=== WHAT YOU HAVE TO DO ===
Tally how many lines in the data below include "decimal", then please reply with only that figure.

=== SOURCE DATA ===
-- pv_equiv track=rewrite | github.com/jorged104/Estructuras-de-datos-Arbol-B | TablaHash.py | Fhash
-- ===== SOURCE A (Python) =====
-- def Fhash(dato):
-- 	acumulado = 0
-- 	for Caracter in enumerate(dato):
-- 		acumulado =	acumulado + ord(Caracter[1])
-- 	res = acumulado * acumulado
-- 	i = int(len(str(res))/2)
-- 	res = str(res)
-- 	retorno = int(res[i-1]) + int(res[i])
-- 	return retorno
-- ===== SOURCE B (Python) =====
-- def Fhash(dato):
--     res = sum(map(ord, dato)) ** 2
--     # count decimal digits of res arithmetically (res == 0 has one digit)
--     d, t = 1, res
--     while t >= 10:
--         t //= 10
--         d += 1
--     i = d // 2
--     if i == 0:
--         # single-digit square: both middle positions name that digit
--         return 2 * res
--     return (res // 10 ** (d - i)) % 10 + (res // 10 ** (d - 1 - i)) % 10
-- ===== Notes on version B (the rewrite author's own statement) =====
-- stated objective: alternative
-- what changed: B replaces A's convert-to-string-and-index digit extraction by pure arithmetic: it counts the decimal digits of the squared ordinal sum with a division loop and extracts the two middle digits with // 10**k % 10, with an explicit 2*res branch for the single-digit case that A reaches via negative string indexing.
import Mathlib
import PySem

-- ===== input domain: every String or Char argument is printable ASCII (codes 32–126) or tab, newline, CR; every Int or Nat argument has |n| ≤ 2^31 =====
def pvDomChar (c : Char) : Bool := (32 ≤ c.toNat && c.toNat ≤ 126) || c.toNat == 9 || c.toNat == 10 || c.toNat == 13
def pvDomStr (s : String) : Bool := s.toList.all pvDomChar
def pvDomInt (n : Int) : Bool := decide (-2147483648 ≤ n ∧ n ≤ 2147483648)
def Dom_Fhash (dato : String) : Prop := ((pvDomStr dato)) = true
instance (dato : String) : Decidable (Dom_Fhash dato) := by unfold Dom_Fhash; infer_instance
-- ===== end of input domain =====

-- B extracts the two middle digits of the squared ordinal sum arithmetically (digit-count loop and // 10**k % 10)
-- instead of A's str() conversion and string indexing; alternative decomposition, same cost.

-- ===== PORT A =====
def Fhash (dato : String) : Int :=
  -- acumulado = 0; for Caracter in enumerate(dato): acumulado = acumulado + ord(Caracter[1])
  let acumulado : Int :=
    (PySem.List.enumerate dato.toList).foldl (fun a p => a + (p.2.toNat : Int)) 0
  let res : Int := acumulado * acumulado
  -- i = int(len(str(res))/2): true division of the small nonneg length by 2 then int() truncation,
  -- which is exactly floor division for these lengths
  let i : Int := PySem.Int.floordiv (PySem.Str.len (PySem.Int.toStr res)) 2
  -- res = str(res)
  let resL : List Char := (PySem.Int.toStr res).toList
  -- retorno = int(res[i-1]) + int(res[i]); the indexings and int() always succeed, so .getD 0 is unreachable
  ((PySem.List.pyGet? resL (i - 1)).bind (fun c => PySem.Int.ofChars? [c])).getD 0 +
  ((PySem.List.pyGet? resL i).bind (fun c => PySem.Int.ofChars? [c])).getD 0

-- ===== PORT B =====
-- while t >= 10: t //= 10; d += 1   (structural fuel = t.toNat, enough for the loop; keeps the port kernel-reducible)
def pvCountDigitsGo (fuel : Nat) (t : Int) (d : Int) : Int :=
  match fuel with
  | 0 => d
  | fuel + 1 => if 10 ≤ t then pvCountDigitsGo fuel (PySem.Int.floordiv t 10) (d + 1) else d

def pvCountDigits (t : Int) (d : Int) : Int := pvCountDigitsGo t.toNat t d

def Fhash_alt (dato : String) : Int :=
  let res : Int := ((dato.toList.map (fun c => (c.toNat : Int))).sum) ^ 2
  let d : Int := pvCountDigits res 1
  let i : Int := PySem.Int.floordiv d 2
  if i = 0 then 2 * res
  else
    -- the exponents d - i and d - 1 - i are nonnegative here, so .toNat is exact
    PySem.Int.mod (PySem.Int.floordiv res (10 ^ (d - i).toNat)) 10 +
    PySem.Int.mod (PySem.Int.floordiv res (10 ^ (d - 1 - i).toNat)) 10

-- ===== PRECONDITION & SPEC =====
def Spec_Fhash (dato : String) (out : Int) : Prop := out = Fhash_alt dato
instance (dato : String) (out : Int) : Decidable (Spec_Fhash dato out) := by unfold Spec_Fhash; infer_instance

-- ===== CLAIM (what is proved, stated in full; the proofs are below) =====
def Claim_equal_Fhash : Prop := ∀ (dato : String), Dom_Fhash dato → Spec_Fhash dato (Fhash dato)

-- ===== LEMMAS AND PROOFS =====

theorem countDigitsGo_eq (fuel : Nat) : ∀ (n : ℕ) (k : Int), n ≤ fuel →
    pvCountDigitsGo fuel (n : Int) k = k + ((Nat.toDigits 10 n).length : Int) - 1 := by
  induction fuel with
  | zero =>
    intro n k hn
    have h0 : n = 0 := Nat.le_zero.mp hn
    subst h0
    simp [pvCountDigitsGo, Nat.toDigits_zero]
  | succ fuel ih =>
    intro n k hn
    by_cases h : (10 : Int) ≤ (n : Int)
    · have hn10 : 10 ≤ n := by exact_mod_cast h
      have hfd : PySem.Int.floordiv (n : Int) 10 = ((n / 10 : ℕ) : Int) := by
        exact_mod_cast PySem.Int.floordiv_natCast n 10
      rw [pvCountDigitsGo, if_pos h, hfd,
        ih (n / 10) (k + 1) (by omega)]
      rw [Nat.toDigits_of_base_le (by norm_num) hn10]
      simp [List.length_append]
      ring
    · have hn10 : n < 10 := by exact_mod_cast not_le.mp h
      rw [pvCountDigitsGo, if_neg h, Nat.toDigits_of_lt_base hn10]
      simp

theorem countDigits_eq (n : ℕ) (k : Int) :
    pvCountDigits (n : Int) k = k + ((Nat.toDigits 10 n).length : Int) - 1 := by
  have : ((n : Int)).toNat = n := Int.toNat_natCast n
  rw [pvCountDigits, this]
  exact countDigitsGo_eq n n k le_rfl

theorem toDigits_get (n : ℕ) : ∀ j : ℕ, j < (Nat.toDigits 10 n).length →
    (Nat.toDigits 10 n)[(Nat.toDigits 10 n).length - 1 - j]? = some (Nat.digitChar (n / 10 ^ j % 10)) := by
  induction n using Nat.strong_induction_on with
  | _ n ih =>
    intro j hj
    by_cases h : 10 ≤ n
    · rw [Nat.toDigits_of_base_le (by norm_num) h] at hj ⊢
      have hpos : 0 < (Nat.toDigits 10 (n / 10)).length := Nat.length_toDigits_pos
      cases j with
      | zero =>
        simp only [List.length_append, List.length_cons, List.length_nil]
        have : (Nat.toDigits 10 (n / 10)).length + 1 - 1 - 0 = (Nat.toDigits 10 (n / 10)).length := by omega
        rw [this, List.getElem?_append_right (by omega)]
        simp
      | succ j' =>
        simp only [List.length_append, List.length_cons, List.length_nil] at hj ⊢
        have hj' : j' < (Nat.toDigits 10 (n / 10)).length := by omega
        have hidx : (Nat.toDigits 10 (n / 10)).length + 1 - 1 - (j' + 1)
            = (Nat.toDigits 10 (n / 10)).length - 1 - j' := by omega
        rw [hidx, List.getElem?_append_left (by omega)]
        rw [ih (n / 10) (Nat.div_lt_self (by omega) (by norm_num)) j' hj']
        congr 2
        rw [Nat.div_div_eq_div_mul, pow_succ]
        ring_nf
    · have hn : n < 10 := not_le.mp h
      rw [Nat.toDigits_of_lt_base hn] at hj ⊢
      simp only [List.length_singleton] at hj
      interval_cases j
      simp [Nat.mod_eq_of_lt hn]

theorem digit_parse (k : ℕ) (hk : k < 10) : PySem.Int.ofChars? [Nat.digitChar k] = some (k : Int) := by
  interval_cases k <;> decide

theorem enum_sum (l : List Char) : ∀ (start a : Int),
    (PySem.List.enumerate l start).foldl (fun s p => s + (p.2.toNat : Int)) a
      = a + (((l.map Char.toNat).sum : ℕ) : Int) := by
  induction l with
  | nil => intro start a; simp [PySem.List.enumerate]
  | cons c t ih =>
    intro start a
    simp only [PySem.List.enumerate, List.foldl_cons, List.map_cons, List.sum_cons]
    rw [ih (start + 1) (a + (c.toNat : Int))]
    push_cast
    ring

theorem sum_cast (l : List Char) :
    (l.map (fun c => ((c.toNat : Int)))).sum = (((l.map Char.toNat).sum : ℕ) : Int) := by
  induction l with
  | nil => simp
  | cons c t ih => simp [ih]

theorem toList_toStr_natCast (n : ℕ) : (PySem.Int.toStr (n : Int)).toList = Nat.toDigits 10 n := by
  simp [PySem.Int.toStr, PySem.Int.toChars, String.toList_ofList]

theorem tail_eq (n : ℕ) :
    ((PySem.List.pyGet? (PySem.Int.toStr (n : Int)).toList
        (PySem.Int.floordiv (PySem.Str.len (PySem.Int.toStr (n : Int))) 2 - 1)).bind
      (fun c => PySem.Int.ofChars? [c])).getD 0 +
    ((PySem.List.pyGet? (PySem.Int.toStr (n : Int)).toList
        (PySem.Int.floordiv (PySem.Str.len (PySem.Int.toStr (n : Int))) 2)).bind
      (fun c => PySem.Int.ofChars? [c])).getD 0
    = (if PySem.Int.floordiv (pvCountDigits (n : Int) 1) 2 = 0 then 2 * (n : Int)
       else
        PySem.Int.mod (PySem.Int.floordiv (n : Int)
          (10 ^ (pvCountDigits (n : Int) 1 - PySem.Int.floordiv (pvCountDigits (n : Int) 1) 2).toNat)) 10 +
        PySem.Int.mod (PySem.Int.floordiv (n : Int)
          (10 ^ (pvCountDigits (n : Int) 1 - 1 - PySem.Int.floordiv (pvCountDigits (n : Int) 1) 2).toNat)) 10) := by
  have hL : (PySem.Int.toStr (n : Int)).toList = Nat.toDigits 10 n := toList_toStr_natCast n
  have hlen : PySem.Str.len (PySem.Int.toStr (n : Int)) = ((Nat.toDigits 10 n).length : Int) := by
    rw [PySem.Str.len_eq, hL]
  have hpos : 0 < (Nat.toDigits 10 n).length := Nat.length_toDigits_pos
  have hd : pvCountDigits (n : Int) 1 = ((Nat.toDigits 10 n).length : Int) := by
    rw [countDigits_eq]; ring
  have hi : PySem.Int.floordiv (((Nat.toDigits 10 n).length : ℕ) : Int) 2
      = (((Nat.toDigits 10 n).length / 2 : ℕ) : Int) := by
    exact_mod_cast PySem.Int.floordiv_natCast (Nat.toDigits 10 n).length 2
  set L := Nat.toDigits 10 n with hLdef
  set len := L.length with hlendef
  set i0 := len / 2 with hi0def
  have hlenL : (Nat.toDigits 10 n).length = len := rfl
  have hi0lt : i0 < len := Nat.div_lt_self hpos one_lt_two
  rw [hL, hlen, hd, hi]
  by_cases hc : i0 = 0
  · -- single-digit square: both sides add the unique digit to itself
    have hlen1 : len = 1 := by omega
    have hn10 : n < 10 := by
      by_contra h10
      have h10' : 10 ≤ n := not_lt.mp h10
      have h2 : L = Nat.toDigits 10 (n / 10) ++ [(n % 10).digitChar] :=
        Nat.toDigits_of_base_le (by norm_num) h10'
      have : 0 < (Nat.toDigits 10 (n / 10)).length := Nat.length_toDigits_pos
      have : len = (Nat.toDigits 10 (n / 10)).length + 1 := by
        rw [hlendef, h2]; simp
      omega
    have hLn : L = [Nat.digitChar n] := Nat.toDigits_of_lt_base hn10
    rw [hc]
    simp only [Nat.cast_zero, zero_sub]
    have hm1 : PySem.List.pyGet? L (-1) = some (Nat.digitChar n) := by
      rw [hLn]
      simp [PySem.List.pyGet?, PySem.List.pyIdx?]
    have h0 : PySem.List.pyGet? L 0 = some (Nat.digitChar n) := by
      rw [hLn]
      simp [PySem.List.pyGet?, PySem.List.pyIdx?]
    rw [hm1, h0]
    simp [digit_parse n hn10, two_mul]
  · -- two (possibly equal) genuine middle digits
    have hi0pos : 0 < i0 := Nat.pos_of_ne_zero hc
    have hif : ¬ ((i0 : Int) = 0) := by exact_mod_cast hc
    rw [if_neg hif]
    -- A, second term: character i0 is digit len-1-i0 from the right
    have hg2 : L[i0]? = some (Nat.digitChar (n / 10 ^ (len - 1 - i0) % 10)) := by
      have h := toDigits_get n (len - 1 - i0) (by omega)
      rwa [show len - 1 - (len - 1 - i0) = i0 by omega] at h
    have hget2 : PySem.List.pyGet? L (i0 : Int) = some (Nat.digitChar (n / 10 ^ (len - 1 - i0) % 10)) := by
      simp only [PySem.List.pyGet?, PySem.List.pyIdx?]
      rw [if_pos (by positivity), if_pos (by exact_mod_cast hi0lt)]
      simpa using hg2
    -- A, first term: character i0-1 is digit len-i0 from the right
    have hg1 : L[i0 - 1]? = some (Nat.digitChar (n / 10 ^ (len - i0) % 10)) := by
      have h := toDigits_get n (len - i0) (by omega)
      rwa [show len - 1 - (len - i0) = i0 - 1 by omega] at h
    have hcast1 : ((i0 : Int) - 1) = ((i0 - 1 : ℕ) : Int) := by omega
    have hget1 : PySem.List.pyGet? L ((i0 : Int) - 1) = some (Nat.digitChar (n / 10 ^ (len - i0) % 10)) := by
      rw [hcast1]
      simp only [PySem.List.pyGet?, PySem.List.pyIdx?]
      rw [if_pos (by positivity), if_pos (by exact_mod_cast (by omega : i0 - 1 < len))]
      simpa using hg1
    rw [hget1, hget2]
    have hp1 := digit_parse (n / 10 ^ (len - i0) % 10) (Nat.mod_lt _ (by norm_num))
    have hp2 := digit_parse (n / 10 ^ (len - 1 - i0) % 10) (Nat.mod_lt _ (by norm_num))
    -- B: turn the Int arithmetic into the same Nat digits
    have he1 : (((len : ℕ) : Int) - ((i0 : ℕ) : Int)).toNat = len - i0 := by omega
    have he2 : (((len : ℕ) : Int) - 1 - ((i0 : ℕ) : Int)).toNat = len - 1 - i0 := by omega
    have hb : ∀ e : ℕ, PySem.Int.mod (PySem.Int.floordiv (n : Int) (10 ^ e)) 10
        = ((n / 10 ^ e % 10 : ℕ) : Int) := by
      intro e
      have h1 : PySem.Int.floordiv (n : Int) ((10 : Int) ^ e) = ((n / 10 ^ e : ℕ) : Int) := by
        exact_mod_cast PySem.Int.floordiv_natCast n (10 ^ e)
      rw [h1]
      exact_mod_cast PySem.Int.mod_natCast (n / 10 ^ e) 10
    rw [he1, he2, hb (len - i0), hb (len - 1 - i0)]
    simp [hp1, hp2]

-- ===== VERDICT (by name: the statement is the Claim_ definition above) =====
theorem Fhash_spec : Claim_equal_Fhash := by
  unfold Claim_equal_Fhash
  intro dato _
  unfold Spec_Fhash
  show Fhash dato = Fhash_alt dato
  simp only [Fhash, Fhash_alt]
  rw [enum_sum dato.toList 0 0, sum_cast dato.toList]
  rw [show ((0 : Int) + (((dato.toList.map Char.toNat).sum : ℕ) : Int)) = (((dato.toList.map Char.toNat).sum : ℕ) : Int) by ring]
  set m := (dato.toList.map Char.toNat).sum with hm
  rw [show ((m : Int) * (m : Int)) = ((m * m : ℕ) : Int) by push_cast; ring,
    show ((m : Int)) ^ 2 = ((m * m : ℕ) : Int) by push_cast; ring]
  exact tail_eq (m * m)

=== OUTPUT OF THE EXERCISE ===
2